Some possibilities for configuring an ant-like microrobot.

 

A team of Clark School faculty from the Institute for Systems Research, the Electrical and Computer Engineering Department and the Mechanical Engineering Department has won a three-year, $1.5 million National Science Foundation grant for Ant-Like Microrobots?Fast, Small, and Under Control. Assistant Professor Nuno Martins (ECE/ISR) is the principal investigator. Co-PIs are Associate Professor Pamela Abshire (ECE/ISR), Associate Professor Elisabeth Smela (ME), and Assistant Professor Sarah Bergbreiter (ME/ISR).

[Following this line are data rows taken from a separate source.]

-- pv_equiv track=rewrite | github.com/QuantSysBio/inSPIRE | inspire/utils.py | convert_mod_seq_to_ptm_seq
-- ===== SOURCE A (Python) =====
-- def convert_mod_seq_to_ptm_seq(mod_seq):
--     """ Function to convert the modified prosit sequence to the PTM seq used elsewhere.
--
--     Parameters
--     ----------
--     mod_seq : str
--         The input sequence for Prosit.
--
--     Returns
--     -------
--     ptm_seq : str
--         The string of digits used to represent any PTMs present.
--     """
--     ptm_seq = '0.'
--     while mod_seq:
--         if len(mod_seq) == 1 or mod_seq[1] != '[':
--             ptm_seq += '0'
--             mod_seq = mod_seq[1:]
--         elif mod_seq[1] == '[' and mod_seq[0] == 'C':
--             ptm_seq += '2'
--             mod_seq = mod_seq[8:]
--         else:
--             ptm_seq += '1'
--             mod_seq = mod_seq[8:]
--
--     ptm_seq += '.0'
--     return ptm_seq
-- ===== SOURCE B (Python) =====
-- def convert_mod_seq_to_ptm_seq(mod_seq):
--     """Single pass with an index pointer; no repeated string slicing."""
--     n = len(mod_seq)
--     out = ['0.']
--     i = 0
--     while i < n:
--         if i + 1 < n and mod_seq[i + 1] == '[':
--             out.append('2' if mod_seq[i] == 'C' else '1')
--             i += 8
--         else:
--             out.append('0')
--             i += 1
--     out.append('.0')
--     return ''.join(out)
-- ===== Notes on version B (the rewrite author's own statement) =====
-- stated objective: faster
-- what changed: Replaces the loop that re-slices the remaining string on every step (mod_seq = mod_seq[1:]/[8:]) with a single pass advancing an index pointer and joining collected pieces once.
import Mathlib
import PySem

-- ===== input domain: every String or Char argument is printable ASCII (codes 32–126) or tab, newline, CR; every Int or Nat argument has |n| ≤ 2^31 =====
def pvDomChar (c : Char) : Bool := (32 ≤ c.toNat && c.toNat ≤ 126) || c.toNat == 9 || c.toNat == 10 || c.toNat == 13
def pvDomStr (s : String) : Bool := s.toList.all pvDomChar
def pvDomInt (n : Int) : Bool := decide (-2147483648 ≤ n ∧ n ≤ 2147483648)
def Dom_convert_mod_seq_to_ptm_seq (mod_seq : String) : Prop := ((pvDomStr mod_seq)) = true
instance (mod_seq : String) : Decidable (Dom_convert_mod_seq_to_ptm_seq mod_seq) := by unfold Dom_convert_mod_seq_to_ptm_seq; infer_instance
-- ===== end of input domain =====

-- B replaces A's quadratic loop of repeated string slicing by a single pass with an index pointer (faster: asymptotic).


-- ===== PORT A =====
-- A's while loop: each iteration inspects the head of the remaining string and
-- replaces it by its slice [1:] or [8:] (PySem.List.slice on positive bounds = List.drop).
def aLoop (l : List Char) : List Char :=
  if _h : l ≠ [] then
    if l.length = 1 ∨ l[1]? ≠ some '[' then
      '0' :: aLoop (l.drop 1)
    else if l[1]? = some '[' ∧ l[0]? = some 'C' then
      '2' :: aLoop (l.drop 8)
    else
      '1' :: aLoop (l.drop 8)
  else []
termination_by l.length
decreasing_by
  all_goals cases l <;> simp_all <;> omega

def convert_mod_seq_to_ptm_seq (mod_seq : String) : String :=
  String.mk ('0' :: '.' :: aLoop mod_seq.toList ++ ['.', '0'])

-- ===== PORT B =====
-- B's while loop: the string is fixed, an index pointer i advances by 1 or 8.
def bLoop (s : List Char) (n i : Nat) : List Char :=
  if _h : i < n then
    if i + 1 < n ∧ s[i+1]? = some '[' then
      (if s[i]? = some 'C' then '2' else '1') :: bLoop s n (i + 8)
    else
      '0' :: bLoop s n (i + 1)
  else []
termination_by n - i

def convert_mod_seq_to_ptm_seq_alt (mod_seq : String) : String :=
  let s := mod_seq.toList
  String.mk ('0' :: '.' :: bLoop s s.length 0 ++ ['.', '0'])

-- ===== PRECONDITION & SPEC =====
def Spec_convert_mod_seq_to_ptm_seq (mod_seq : String) (out : String) : Prop := out = convert_mod_seq_to_ptm_seq_alt mod_seq
instance (mod_seq : String) (out : String) : Decidable (Spec_convert_mod_seq_to_ptm_seq mod_seq out) := by unfold Spec_convert_mod_seq_to_ptm_seq; infer_instance

-- ===== CLAIM (what is proved, stated in full; the proofs are below) =====
def Claim_equal_convert_mod_seq_to_ptm_seq : Prop := ∀ (mod_seq : String), Dom_convert_mod_seq_to_ptm_seq mod_seq → Spec_convert_mod_seq_to_ptm_seq mod_seq (convert_mod_seq_to_ptm_seq mod_seq)

-- ===== LEMMAS AND PROOFS =====

-- On the suffix starting at i, A's loop computes exactly what B's index loop computes.
lemma aLoop_eq_bLoop (s : List Char) :
    ∀ k i, s.length - i ≤ k → aLoop (s.drop i) = bLoop s s.length i := by
  intro k
  induction k with
  | zero =>
      intro i hi
      have h : s.length ≤ i := by omega
      rw [List.drop_eq_nil_of_le h]
      rw [aLoop, bLoop]
      simp [Nat.not_lt.mpr h]
  | succ k ih =>
      intro i hi
      by_cases hlt : i < s.length
      · have hne : s.drop i ≠ [] := by
          simp [List.drop_eq_nil_iff]; omega
        have hlen : (s.drop i).length = s.length - i := by simp
        have hget1 : (s.drop i)[1]? = s[i+1]? := by
          rw [List.getElem?_drop]
        have hget0 : (s.drop i)[0]? = s[i]? := by
          simp [List.getElem?_drop]
        rw [aLoop, bLoop, dif_pos hne, dif_pos hlt]
        simp only [hlen, hget0, hget1, List.drop_drop]
        by_cases hc : i + 1 < s.length ∧ s[i+1]? = some '['
        · -- A takes a 'bracket' branch, B the same
          have hA : ¬ (s.length - i = 1 ∨ s[i+1]? ≠ some '[') := by
            push_neg; exact ⟨by omega, hc.2⟩
          rw [if_neg hA, if_pos hc]
          have hrec : aLoop (s.drop (i + 8)) = bLoop s s.length (i + 8) :=
            ih (i + 8) (by omega)
          by_cases h0 : s[i]? = some 'C'
          · rw [if_pos ⟨hc.2, h0⟩, if_pos h0, hrec]
          · rw [if_neg (by simp [h0]), if_neg h0, hrec]
        · -- both take the step-by-one branch
          have hA : s.length - i = 1 ∨ s[i+1]? ≠ some '[' := by
            rcases Nat.lt_or_ge (i+1) s.length with h1 | h1
            · right; intro hb; exact hc ⟨h1, hb⟩
            · left; omega
          rw [if_pos hA, if_neg hc]
          have hrec : aLoop (s.drop (i + 1)) = bLoop s s.length (i + 1) :=
            ih (i + 1) (by omega)
          rw [hrec]
      · have h : s.length ≤ i := by omega
        rw [List.drop_eq_nil_of_le h]
        rw [aLoop, bLoop]
        simp [Nat.not_lt.mpr h]

-- ===== VERDICT (by name: the statement is the Claim_ definition above) =====
theorem convert_mod_seq_to_ptm_seq_spec : Claim_equal_convert_mod_seq_to_ptm_seq := by
  intro mod_seq _
  unfold Spec_convert_mod_seq_to_ptm_seq convert_mod_seq_to_ptm_seq convert_mod_seq_to_ptm_seq_alt
  have h := aLoop_eq_bLoop mod_seq.toList mod_seq.toList.length 0 (by omega)
  rw [List.drop_zero] at h
  show String.mk ('0' :: '.' :: aLoop mod_seq.toList ++ ['.', '0'])
      = String.mk ('0' :: '.' :: bLoop mod_seq.toList mod_seq.toList.length 0 ++ ['.', '0'])
  rw [h]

No robots at the sub-cm3 scale exist because their development faces a number of open challenges. This research will identify and determine means for solving these challenges. In addition, it will provide new solutions to outstanding questions about resource-constrained algorithms, architectures, and actuators that can be widely leveraged in other applications.

The team will discover new fundamental principles, design methods, and technologies for realizing distributed networks of sub-cm3, ant-sized mobile microrobots that self-organize into cooperative configurations. The scope of the project involves work in:

?Distributed algorithms for distributed coordination and formation control under severe power, communication, and mobility constraints,

?Minimal electronics hardware for robot control using event-based communication and computation, ultra-low-power radio, and adaptive analog-digital integrated circuits,

?Methods of locomotion and efficient actuators using rapid-prototyping and MEMS technologies that can operate robustly under real-world conditions,

?Integrating the algorithms, electronics, and actuators into a fleet of ant-size microrobots.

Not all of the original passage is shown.